Look through the listing below for lines containing "every". State how many there are, and nothing else.

━━━━━ MATERIAL FOR THIS EXERCISE ━━━━━

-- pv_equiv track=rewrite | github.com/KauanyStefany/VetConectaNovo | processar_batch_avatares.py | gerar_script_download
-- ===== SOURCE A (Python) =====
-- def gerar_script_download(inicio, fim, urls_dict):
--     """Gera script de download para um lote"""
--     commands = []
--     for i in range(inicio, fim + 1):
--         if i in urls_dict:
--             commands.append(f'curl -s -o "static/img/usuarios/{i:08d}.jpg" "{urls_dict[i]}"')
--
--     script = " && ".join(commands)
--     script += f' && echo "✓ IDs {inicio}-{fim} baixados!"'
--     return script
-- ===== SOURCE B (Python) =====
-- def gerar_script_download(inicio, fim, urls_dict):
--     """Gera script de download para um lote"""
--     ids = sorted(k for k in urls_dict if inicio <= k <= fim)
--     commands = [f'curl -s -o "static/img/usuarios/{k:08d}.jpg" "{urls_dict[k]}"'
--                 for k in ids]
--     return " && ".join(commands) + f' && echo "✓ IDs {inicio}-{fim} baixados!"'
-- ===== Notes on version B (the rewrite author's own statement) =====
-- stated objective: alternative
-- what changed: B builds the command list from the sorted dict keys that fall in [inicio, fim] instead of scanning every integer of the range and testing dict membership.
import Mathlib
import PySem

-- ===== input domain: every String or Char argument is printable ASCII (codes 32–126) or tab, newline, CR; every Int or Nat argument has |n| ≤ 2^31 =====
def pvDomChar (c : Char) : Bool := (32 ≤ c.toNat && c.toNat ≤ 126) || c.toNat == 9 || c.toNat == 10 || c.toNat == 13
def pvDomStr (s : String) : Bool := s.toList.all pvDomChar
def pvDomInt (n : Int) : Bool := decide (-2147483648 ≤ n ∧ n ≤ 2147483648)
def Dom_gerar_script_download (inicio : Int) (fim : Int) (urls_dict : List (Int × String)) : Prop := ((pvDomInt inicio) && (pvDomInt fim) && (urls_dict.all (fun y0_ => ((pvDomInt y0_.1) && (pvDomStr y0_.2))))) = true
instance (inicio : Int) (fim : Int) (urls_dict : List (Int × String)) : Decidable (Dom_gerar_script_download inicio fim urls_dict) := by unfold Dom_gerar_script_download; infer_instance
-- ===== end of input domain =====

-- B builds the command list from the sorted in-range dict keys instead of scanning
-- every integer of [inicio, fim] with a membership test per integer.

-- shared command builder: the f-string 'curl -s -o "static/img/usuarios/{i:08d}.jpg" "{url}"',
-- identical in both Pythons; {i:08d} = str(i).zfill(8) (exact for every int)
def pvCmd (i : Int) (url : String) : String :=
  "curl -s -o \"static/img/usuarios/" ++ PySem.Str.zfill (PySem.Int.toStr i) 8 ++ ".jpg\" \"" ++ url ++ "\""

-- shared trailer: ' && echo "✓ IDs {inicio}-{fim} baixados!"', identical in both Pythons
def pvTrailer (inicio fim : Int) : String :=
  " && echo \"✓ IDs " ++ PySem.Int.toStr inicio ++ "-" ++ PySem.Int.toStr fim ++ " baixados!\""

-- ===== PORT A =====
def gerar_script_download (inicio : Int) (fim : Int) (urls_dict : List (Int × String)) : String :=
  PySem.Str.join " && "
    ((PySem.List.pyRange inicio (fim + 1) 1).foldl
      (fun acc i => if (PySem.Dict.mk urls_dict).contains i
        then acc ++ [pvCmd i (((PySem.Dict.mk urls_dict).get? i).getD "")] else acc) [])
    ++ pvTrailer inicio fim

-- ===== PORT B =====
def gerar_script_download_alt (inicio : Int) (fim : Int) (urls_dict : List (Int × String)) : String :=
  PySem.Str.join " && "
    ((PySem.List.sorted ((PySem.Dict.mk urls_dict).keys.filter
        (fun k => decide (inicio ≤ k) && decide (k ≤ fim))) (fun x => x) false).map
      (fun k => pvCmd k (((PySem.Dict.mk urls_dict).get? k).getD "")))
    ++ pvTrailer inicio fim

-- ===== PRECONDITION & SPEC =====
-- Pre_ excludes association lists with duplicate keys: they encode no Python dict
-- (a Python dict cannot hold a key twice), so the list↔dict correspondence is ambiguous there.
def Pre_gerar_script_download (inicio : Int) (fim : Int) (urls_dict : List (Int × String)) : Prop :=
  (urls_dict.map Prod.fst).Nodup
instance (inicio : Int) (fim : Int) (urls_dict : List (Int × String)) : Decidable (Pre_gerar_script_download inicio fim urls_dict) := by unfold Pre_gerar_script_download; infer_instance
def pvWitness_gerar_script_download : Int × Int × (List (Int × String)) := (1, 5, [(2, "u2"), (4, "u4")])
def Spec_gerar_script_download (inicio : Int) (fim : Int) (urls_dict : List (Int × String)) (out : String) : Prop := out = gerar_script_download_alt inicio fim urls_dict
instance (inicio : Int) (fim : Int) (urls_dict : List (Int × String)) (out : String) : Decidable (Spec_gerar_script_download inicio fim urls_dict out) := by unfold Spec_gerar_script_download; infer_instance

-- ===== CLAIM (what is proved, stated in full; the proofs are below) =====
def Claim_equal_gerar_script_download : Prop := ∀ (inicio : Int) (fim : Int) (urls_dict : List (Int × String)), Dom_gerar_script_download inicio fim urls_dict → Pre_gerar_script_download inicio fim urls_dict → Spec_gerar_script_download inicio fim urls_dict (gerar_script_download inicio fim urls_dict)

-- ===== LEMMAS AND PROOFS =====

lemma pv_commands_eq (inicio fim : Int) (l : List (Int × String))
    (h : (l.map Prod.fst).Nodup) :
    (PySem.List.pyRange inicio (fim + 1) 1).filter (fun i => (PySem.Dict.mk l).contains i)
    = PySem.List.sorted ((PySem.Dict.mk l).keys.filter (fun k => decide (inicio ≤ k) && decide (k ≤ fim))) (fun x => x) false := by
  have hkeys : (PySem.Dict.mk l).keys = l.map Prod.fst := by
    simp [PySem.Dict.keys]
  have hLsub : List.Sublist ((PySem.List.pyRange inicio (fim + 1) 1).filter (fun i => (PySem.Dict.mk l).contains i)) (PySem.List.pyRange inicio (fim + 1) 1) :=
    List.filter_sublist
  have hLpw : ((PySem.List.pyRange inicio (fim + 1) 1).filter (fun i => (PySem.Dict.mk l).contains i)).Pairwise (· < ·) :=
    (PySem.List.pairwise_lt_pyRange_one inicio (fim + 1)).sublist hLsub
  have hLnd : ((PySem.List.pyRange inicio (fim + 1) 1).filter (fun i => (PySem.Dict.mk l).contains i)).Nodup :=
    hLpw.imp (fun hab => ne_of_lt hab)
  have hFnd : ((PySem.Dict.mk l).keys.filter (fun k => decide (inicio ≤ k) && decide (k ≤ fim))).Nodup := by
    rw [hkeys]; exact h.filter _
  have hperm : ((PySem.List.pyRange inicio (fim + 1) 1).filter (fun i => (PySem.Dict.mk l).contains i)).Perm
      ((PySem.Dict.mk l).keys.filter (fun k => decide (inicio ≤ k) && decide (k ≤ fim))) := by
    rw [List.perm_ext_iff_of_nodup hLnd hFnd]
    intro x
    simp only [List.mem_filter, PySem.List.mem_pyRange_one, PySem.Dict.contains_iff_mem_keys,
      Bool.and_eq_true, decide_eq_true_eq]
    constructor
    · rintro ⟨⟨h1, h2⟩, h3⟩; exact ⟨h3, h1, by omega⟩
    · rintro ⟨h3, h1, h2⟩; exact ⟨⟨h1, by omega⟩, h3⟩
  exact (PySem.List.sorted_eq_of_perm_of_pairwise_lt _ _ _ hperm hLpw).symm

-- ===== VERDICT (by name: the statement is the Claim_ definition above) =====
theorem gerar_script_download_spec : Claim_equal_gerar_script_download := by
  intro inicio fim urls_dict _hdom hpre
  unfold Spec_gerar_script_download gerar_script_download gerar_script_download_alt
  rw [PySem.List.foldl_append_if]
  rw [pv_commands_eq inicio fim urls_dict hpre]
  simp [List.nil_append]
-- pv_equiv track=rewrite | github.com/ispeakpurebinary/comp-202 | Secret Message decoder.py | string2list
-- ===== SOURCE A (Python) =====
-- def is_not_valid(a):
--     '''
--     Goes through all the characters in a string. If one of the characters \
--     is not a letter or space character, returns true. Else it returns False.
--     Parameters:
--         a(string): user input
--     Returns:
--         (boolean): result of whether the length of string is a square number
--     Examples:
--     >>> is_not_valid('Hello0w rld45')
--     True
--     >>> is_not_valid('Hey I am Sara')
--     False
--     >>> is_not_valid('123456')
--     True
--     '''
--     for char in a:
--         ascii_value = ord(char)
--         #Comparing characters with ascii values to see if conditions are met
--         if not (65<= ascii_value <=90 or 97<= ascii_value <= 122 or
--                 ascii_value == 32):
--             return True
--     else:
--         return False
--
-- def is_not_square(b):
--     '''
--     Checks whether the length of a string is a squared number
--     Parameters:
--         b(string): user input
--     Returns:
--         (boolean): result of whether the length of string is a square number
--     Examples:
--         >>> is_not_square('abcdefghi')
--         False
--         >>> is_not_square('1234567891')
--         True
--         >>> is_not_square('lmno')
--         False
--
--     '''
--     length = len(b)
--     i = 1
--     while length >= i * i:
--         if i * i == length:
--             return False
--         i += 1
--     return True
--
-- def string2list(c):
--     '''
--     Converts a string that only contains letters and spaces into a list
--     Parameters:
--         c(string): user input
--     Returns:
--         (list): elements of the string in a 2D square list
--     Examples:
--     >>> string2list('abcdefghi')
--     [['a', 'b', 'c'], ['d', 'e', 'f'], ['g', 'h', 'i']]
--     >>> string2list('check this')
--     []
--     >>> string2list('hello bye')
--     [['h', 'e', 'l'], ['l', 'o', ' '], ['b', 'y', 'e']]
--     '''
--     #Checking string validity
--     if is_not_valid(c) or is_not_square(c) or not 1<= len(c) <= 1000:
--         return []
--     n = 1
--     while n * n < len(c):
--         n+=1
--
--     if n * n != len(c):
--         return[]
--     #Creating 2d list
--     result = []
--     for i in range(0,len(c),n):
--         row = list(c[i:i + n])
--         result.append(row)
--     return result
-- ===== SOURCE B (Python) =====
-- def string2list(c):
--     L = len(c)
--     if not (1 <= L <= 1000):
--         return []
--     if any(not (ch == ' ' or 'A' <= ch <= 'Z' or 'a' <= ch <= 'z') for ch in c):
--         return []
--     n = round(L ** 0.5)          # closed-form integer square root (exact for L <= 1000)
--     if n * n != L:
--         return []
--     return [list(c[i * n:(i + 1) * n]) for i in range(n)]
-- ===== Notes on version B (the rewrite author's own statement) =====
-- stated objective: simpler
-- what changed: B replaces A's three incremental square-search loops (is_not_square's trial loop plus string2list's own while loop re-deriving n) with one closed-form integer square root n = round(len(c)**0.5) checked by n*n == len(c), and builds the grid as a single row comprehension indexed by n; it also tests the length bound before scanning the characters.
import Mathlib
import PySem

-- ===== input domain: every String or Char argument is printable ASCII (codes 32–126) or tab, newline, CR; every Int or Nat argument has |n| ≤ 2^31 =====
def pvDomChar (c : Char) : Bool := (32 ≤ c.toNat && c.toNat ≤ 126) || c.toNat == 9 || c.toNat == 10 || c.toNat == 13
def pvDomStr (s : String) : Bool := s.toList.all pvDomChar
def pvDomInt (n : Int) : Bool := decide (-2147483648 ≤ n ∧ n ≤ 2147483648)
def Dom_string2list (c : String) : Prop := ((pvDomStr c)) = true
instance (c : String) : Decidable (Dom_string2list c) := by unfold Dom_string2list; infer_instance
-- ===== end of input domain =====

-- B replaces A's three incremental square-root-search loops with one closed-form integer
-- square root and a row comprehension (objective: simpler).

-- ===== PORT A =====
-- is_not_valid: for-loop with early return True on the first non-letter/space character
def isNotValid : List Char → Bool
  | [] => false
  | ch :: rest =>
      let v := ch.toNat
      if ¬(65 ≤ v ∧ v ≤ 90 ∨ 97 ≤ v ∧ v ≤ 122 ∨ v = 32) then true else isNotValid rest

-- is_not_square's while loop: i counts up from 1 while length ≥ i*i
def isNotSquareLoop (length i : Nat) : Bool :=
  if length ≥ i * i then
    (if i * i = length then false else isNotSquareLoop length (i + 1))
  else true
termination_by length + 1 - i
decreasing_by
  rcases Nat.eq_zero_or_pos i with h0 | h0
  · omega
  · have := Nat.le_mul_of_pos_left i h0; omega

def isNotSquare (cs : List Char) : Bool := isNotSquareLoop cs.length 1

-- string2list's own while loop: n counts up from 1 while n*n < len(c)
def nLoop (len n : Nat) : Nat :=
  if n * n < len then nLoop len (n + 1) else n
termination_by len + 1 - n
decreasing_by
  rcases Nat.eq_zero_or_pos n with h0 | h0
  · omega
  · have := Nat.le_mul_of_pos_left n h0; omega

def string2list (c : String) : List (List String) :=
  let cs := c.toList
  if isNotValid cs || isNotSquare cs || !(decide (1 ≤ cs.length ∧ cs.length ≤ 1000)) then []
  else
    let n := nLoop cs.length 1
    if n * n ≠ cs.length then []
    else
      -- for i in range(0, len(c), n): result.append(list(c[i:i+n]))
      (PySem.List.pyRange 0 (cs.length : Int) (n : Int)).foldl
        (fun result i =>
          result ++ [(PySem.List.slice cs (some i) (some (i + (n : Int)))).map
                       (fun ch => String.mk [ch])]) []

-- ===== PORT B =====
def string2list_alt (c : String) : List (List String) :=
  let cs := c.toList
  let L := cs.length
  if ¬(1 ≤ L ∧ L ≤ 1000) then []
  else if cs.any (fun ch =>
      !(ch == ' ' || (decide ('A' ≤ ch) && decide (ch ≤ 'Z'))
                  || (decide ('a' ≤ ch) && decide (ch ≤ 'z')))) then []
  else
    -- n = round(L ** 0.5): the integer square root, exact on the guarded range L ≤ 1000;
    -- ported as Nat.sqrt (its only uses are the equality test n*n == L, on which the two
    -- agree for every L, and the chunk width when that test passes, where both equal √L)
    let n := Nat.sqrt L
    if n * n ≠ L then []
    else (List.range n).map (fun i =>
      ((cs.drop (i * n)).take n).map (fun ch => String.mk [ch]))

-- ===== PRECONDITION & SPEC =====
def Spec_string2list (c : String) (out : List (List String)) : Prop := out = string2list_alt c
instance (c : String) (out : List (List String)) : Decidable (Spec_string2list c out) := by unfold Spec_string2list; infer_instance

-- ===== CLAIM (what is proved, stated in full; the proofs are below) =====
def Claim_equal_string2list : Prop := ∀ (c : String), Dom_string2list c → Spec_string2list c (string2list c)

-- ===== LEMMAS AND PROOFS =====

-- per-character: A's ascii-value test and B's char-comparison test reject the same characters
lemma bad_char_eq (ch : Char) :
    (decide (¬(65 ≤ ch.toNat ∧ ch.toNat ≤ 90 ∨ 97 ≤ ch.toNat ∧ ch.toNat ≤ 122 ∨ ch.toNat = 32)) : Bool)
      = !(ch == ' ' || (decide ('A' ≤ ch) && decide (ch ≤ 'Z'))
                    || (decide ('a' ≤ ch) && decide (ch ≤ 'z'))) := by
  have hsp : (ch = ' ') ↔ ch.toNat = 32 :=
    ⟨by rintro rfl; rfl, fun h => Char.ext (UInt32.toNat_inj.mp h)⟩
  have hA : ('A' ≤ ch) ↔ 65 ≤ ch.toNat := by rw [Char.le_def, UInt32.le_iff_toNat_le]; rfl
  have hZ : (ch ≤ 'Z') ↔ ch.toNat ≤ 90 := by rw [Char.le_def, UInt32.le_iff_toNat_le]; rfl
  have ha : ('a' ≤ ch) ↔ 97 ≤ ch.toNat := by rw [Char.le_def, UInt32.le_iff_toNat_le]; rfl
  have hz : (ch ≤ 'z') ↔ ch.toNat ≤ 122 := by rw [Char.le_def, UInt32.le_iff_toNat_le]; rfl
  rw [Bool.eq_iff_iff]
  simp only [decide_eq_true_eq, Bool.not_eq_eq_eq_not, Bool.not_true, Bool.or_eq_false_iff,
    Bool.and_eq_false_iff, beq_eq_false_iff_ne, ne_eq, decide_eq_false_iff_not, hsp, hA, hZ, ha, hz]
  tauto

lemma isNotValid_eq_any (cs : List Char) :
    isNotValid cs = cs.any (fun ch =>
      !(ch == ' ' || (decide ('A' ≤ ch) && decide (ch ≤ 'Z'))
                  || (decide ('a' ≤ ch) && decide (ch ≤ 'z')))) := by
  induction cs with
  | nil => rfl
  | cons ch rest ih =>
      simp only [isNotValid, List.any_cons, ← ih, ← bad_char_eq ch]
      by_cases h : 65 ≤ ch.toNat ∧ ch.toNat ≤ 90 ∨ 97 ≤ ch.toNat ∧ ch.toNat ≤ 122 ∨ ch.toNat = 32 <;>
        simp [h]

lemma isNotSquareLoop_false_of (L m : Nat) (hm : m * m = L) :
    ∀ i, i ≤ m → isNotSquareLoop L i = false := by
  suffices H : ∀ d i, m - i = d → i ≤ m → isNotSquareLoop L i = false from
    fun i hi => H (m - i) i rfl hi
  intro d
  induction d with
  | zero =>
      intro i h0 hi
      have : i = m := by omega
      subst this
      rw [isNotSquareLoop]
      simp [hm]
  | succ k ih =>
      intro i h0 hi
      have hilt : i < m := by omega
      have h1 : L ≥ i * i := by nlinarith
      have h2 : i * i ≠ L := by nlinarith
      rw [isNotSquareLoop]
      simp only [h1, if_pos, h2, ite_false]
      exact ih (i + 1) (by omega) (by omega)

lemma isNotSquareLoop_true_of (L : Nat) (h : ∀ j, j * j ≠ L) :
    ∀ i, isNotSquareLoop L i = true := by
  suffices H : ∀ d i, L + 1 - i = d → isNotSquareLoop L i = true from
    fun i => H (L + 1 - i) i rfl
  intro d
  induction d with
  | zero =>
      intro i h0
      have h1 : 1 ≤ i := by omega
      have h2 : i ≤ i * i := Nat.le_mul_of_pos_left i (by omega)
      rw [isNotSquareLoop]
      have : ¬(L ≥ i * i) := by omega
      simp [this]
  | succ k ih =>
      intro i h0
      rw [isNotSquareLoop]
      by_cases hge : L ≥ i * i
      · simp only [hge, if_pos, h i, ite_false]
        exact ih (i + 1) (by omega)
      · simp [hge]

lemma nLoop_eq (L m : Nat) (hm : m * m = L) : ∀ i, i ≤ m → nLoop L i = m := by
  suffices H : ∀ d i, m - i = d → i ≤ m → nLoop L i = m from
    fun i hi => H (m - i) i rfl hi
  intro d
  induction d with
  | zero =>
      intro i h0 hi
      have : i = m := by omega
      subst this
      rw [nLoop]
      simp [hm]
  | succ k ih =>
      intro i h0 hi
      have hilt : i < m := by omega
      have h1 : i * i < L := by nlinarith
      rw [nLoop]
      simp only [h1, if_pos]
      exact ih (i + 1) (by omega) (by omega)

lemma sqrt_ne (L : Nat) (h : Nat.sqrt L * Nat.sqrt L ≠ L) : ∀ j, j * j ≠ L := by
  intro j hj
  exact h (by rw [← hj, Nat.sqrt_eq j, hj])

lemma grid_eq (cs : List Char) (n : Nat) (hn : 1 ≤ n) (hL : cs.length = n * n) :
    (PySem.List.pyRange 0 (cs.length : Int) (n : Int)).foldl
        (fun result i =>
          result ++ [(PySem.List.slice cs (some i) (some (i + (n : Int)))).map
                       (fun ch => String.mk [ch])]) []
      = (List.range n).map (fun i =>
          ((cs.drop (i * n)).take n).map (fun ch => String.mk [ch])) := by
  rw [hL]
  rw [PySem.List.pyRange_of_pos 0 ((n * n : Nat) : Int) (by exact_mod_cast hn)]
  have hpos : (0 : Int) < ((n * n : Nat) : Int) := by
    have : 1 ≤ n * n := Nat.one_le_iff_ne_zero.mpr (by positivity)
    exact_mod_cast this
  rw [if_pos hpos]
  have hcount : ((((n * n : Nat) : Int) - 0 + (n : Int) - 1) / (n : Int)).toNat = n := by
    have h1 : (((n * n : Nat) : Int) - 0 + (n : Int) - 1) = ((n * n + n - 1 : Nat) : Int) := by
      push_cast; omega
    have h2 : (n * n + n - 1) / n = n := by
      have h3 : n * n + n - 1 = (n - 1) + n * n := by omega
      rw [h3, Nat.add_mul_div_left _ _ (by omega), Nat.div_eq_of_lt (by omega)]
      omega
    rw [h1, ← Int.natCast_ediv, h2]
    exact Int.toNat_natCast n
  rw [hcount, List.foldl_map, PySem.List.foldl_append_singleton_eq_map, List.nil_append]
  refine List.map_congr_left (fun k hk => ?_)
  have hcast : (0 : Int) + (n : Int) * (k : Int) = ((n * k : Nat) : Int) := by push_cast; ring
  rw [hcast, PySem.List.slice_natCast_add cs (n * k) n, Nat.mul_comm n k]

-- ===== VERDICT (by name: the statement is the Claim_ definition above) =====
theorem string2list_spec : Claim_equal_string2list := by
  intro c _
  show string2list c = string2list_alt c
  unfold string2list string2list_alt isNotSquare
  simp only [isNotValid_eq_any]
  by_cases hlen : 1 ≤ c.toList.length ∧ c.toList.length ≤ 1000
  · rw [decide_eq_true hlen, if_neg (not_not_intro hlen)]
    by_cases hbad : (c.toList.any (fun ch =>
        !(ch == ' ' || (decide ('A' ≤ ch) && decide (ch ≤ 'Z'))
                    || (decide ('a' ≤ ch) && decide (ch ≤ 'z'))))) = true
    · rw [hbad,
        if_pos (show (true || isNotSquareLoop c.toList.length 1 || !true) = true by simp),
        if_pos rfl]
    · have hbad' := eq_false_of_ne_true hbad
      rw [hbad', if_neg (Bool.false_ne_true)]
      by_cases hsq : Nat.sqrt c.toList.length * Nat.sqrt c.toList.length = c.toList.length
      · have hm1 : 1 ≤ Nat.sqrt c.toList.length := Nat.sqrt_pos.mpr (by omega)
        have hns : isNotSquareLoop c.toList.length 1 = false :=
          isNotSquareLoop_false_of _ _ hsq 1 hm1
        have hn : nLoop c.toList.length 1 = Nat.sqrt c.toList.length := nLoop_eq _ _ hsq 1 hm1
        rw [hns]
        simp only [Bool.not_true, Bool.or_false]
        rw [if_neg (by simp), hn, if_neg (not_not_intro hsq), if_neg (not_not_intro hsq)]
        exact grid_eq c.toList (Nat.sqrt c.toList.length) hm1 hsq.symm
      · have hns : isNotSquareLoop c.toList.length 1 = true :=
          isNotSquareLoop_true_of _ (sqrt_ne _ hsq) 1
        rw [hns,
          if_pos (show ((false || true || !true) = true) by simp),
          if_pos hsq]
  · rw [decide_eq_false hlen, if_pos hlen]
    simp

━━━━━

**OUTPUT BELOW:** 6